┌──

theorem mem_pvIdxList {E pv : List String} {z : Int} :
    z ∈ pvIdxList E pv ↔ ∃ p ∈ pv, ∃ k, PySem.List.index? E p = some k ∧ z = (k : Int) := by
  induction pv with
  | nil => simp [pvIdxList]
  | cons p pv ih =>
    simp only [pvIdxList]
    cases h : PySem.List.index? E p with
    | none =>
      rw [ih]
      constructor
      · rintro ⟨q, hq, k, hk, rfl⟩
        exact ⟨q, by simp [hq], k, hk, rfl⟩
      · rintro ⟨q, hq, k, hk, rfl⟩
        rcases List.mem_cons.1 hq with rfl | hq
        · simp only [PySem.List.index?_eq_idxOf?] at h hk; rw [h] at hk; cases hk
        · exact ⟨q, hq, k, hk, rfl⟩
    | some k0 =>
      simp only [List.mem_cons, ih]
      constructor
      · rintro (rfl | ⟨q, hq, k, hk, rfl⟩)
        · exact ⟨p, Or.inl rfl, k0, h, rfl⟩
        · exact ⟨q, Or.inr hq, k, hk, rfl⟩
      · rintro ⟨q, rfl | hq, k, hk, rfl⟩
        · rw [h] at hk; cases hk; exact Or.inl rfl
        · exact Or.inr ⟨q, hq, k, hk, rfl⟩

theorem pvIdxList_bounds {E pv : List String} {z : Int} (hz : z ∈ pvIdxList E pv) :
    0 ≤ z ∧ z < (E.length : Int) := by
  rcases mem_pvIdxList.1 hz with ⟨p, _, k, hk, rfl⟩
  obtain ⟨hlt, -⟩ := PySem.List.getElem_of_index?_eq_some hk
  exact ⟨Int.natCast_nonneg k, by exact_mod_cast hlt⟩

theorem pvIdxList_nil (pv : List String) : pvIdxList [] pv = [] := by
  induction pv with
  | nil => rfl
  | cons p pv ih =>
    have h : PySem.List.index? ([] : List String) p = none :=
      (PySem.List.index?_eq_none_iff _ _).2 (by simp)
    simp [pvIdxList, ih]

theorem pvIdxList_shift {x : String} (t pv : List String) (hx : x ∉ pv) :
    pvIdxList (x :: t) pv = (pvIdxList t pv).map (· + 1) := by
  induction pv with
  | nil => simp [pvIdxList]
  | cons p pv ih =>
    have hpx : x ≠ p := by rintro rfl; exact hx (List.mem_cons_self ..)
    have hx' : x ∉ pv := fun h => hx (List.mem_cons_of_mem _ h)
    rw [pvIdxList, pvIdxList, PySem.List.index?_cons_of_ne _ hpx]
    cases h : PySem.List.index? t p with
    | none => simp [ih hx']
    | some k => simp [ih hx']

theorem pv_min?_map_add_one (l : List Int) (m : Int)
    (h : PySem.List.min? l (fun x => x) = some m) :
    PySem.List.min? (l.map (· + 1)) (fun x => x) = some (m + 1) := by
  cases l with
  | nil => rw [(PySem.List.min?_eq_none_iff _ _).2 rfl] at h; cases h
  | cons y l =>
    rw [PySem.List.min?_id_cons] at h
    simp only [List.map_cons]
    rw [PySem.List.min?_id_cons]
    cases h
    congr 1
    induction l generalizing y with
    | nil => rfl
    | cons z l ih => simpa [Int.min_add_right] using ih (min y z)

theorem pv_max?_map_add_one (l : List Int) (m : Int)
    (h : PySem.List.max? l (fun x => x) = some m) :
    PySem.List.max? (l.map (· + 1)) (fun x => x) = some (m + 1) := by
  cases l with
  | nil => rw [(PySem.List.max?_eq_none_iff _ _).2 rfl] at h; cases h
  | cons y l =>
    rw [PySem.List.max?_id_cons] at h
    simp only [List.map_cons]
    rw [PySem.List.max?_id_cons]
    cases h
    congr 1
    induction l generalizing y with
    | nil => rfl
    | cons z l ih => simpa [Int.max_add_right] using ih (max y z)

└──
┌──

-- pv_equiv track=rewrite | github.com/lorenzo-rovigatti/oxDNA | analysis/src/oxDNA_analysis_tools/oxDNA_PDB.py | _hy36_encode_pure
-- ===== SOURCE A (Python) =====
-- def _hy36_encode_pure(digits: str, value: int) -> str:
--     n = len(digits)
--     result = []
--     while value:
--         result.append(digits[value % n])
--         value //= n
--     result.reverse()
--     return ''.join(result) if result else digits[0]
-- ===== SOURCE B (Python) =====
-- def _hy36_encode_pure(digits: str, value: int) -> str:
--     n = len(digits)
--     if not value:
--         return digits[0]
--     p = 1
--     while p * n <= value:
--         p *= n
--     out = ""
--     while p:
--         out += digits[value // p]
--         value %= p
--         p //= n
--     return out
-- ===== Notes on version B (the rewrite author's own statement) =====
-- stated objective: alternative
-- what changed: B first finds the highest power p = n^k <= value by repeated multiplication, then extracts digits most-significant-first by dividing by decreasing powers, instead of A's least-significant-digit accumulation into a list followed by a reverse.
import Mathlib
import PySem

└──
┌──

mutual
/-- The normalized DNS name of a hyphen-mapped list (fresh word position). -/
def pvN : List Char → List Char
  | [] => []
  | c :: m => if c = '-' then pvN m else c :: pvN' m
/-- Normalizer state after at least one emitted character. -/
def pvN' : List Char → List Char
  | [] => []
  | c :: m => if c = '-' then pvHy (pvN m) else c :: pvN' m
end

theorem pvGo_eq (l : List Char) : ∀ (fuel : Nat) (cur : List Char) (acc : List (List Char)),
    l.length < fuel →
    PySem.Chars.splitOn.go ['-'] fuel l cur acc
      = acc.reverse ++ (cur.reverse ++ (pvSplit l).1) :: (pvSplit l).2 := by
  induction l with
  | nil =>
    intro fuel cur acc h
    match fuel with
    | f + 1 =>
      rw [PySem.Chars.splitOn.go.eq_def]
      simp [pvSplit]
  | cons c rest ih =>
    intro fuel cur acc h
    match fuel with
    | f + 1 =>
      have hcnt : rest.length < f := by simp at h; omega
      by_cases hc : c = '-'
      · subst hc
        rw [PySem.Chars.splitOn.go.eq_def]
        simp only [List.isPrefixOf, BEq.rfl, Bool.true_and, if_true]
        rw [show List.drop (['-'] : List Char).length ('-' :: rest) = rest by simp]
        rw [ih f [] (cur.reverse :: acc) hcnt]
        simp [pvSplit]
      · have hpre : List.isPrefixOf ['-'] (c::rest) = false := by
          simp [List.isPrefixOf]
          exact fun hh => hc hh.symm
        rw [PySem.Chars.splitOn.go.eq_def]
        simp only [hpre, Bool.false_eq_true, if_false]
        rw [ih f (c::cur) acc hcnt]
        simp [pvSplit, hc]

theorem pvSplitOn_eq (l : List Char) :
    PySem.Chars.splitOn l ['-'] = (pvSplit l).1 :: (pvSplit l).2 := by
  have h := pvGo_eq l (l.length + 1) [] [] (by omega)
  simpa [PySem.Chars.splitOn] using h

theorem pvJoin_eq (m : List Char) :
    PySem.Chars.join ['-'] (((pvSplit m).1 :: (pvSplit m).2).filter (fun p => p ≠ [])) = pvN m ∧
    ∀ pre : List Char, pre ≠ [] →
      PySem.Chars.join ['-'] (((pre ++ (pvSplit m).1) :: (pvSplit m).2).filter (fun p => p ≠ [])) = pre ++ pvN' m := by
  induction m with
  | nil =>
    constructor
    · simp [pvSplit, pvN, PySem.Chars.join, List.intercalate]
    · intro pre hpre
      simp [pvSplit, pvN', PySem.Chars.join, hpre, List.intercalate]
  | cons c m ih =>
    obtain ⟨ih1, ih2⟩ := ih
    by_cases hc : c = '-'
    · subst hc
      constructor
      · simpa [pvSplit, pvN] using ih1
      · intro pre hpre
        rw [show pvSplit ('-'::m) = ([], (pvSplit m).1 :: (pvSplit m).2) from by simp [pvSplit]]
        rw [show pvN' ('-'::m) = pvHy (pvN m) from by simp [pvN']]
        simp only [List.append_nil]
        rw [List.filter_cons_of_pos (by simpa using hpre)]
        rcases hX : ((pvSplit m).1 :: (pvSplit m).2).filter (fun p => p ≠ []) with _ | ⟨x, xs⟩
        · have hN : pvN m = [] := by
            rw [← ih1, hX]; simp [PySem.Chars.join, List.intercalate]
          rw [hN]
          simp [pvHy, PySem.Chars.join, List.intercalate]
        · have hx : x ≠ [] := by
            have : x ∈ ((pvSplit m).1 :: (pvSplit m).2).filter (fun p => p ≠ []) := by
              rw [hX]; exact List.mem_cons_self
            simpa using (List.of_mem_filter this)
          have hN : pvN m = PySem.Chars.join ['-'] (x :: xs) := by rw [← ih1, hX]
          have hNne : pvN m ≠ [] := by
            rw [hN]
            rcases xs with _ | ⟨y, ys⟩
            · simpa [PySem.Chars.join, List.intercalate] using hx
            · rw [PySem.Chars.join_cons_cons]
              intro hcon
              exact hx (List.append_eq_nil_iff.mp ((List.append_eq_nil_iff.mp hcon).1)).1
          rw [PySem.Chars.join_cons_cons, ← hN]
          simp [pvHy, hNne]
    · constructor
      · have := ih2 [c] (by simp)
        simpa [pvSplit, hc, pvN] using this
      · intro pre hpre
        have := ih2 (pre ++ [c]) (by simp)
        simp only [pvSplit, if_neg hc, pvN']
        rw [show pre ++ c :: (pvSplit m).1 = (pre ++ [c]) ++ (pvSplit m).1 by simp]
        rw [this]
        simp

└──

* _Exercise brief_
Taking the records above, retype every line from the one with "l).1) :: (pvSplit l).2 := by" down to the one with "PySem.Chars.join ['-'] (((pvSplit", exactly and with nothing else.

* _Your response_
      = acc.reverse ++ (cur.reverse ++ (pvSplit l).1) :: (pvSplit l).2 := by
  induction l with
  | nil =>
    intro fuel cur acc h
    match fuel with
    | f + 1 =>
      rw [PySem.Chars.splitOn.go.eq_def]
      simp [pvSplit]
  | cons c rest ih =>
    intro fuel cur acc h
    match fuel with
    | f + 1 =>
      have hcnt : rest.length < f := by simp at h; omega
      by_cases hc : c = '-'
      · subst hc
        rw [PySem.Chars.splitOn.go.eq_def]
        simp only [List.isPrefixOf, BEq.rfl, Bool.true_and, if_true]
        rw [show List.drop (['-'] : List Char).length ('-' :: rest) = rest by simp]
        rw [ih f [] (cur.reverse :: acc) hcnt]
        simp [pvSplit]
      · have hpre : List.isPrefixOf ['-'] (c::rest) = false := by
          simp [List.isPrefixOf]
          exact fun hh => hc hh.symm
        rw [PySem.Chars.splitOn.go.eq_def]
        simp only [hpre, Bool.false_eq_true, if_false]
        rw [ih f (c::cur) acc hcnt]
        simp [pvSplit, hc]

theorem pvSplitOn_eq (l : List Char) :
    PySem.Chars.splitOn l ['-'] = (pvSplit l).1 :: (pvSplit l).2 := by
  have h := pvGo_eq l (l.length + 1) [] [] (by omega)
  simpa [PySem.Chars.splitOn] using h

theorem pvJoin_eq (m : List Char) :
    PySem.Chars.join ['-'] (((pvSplit m).1 :: (pvSplit m).2).filter (fun p => p ≠ [])) = pvN m ∧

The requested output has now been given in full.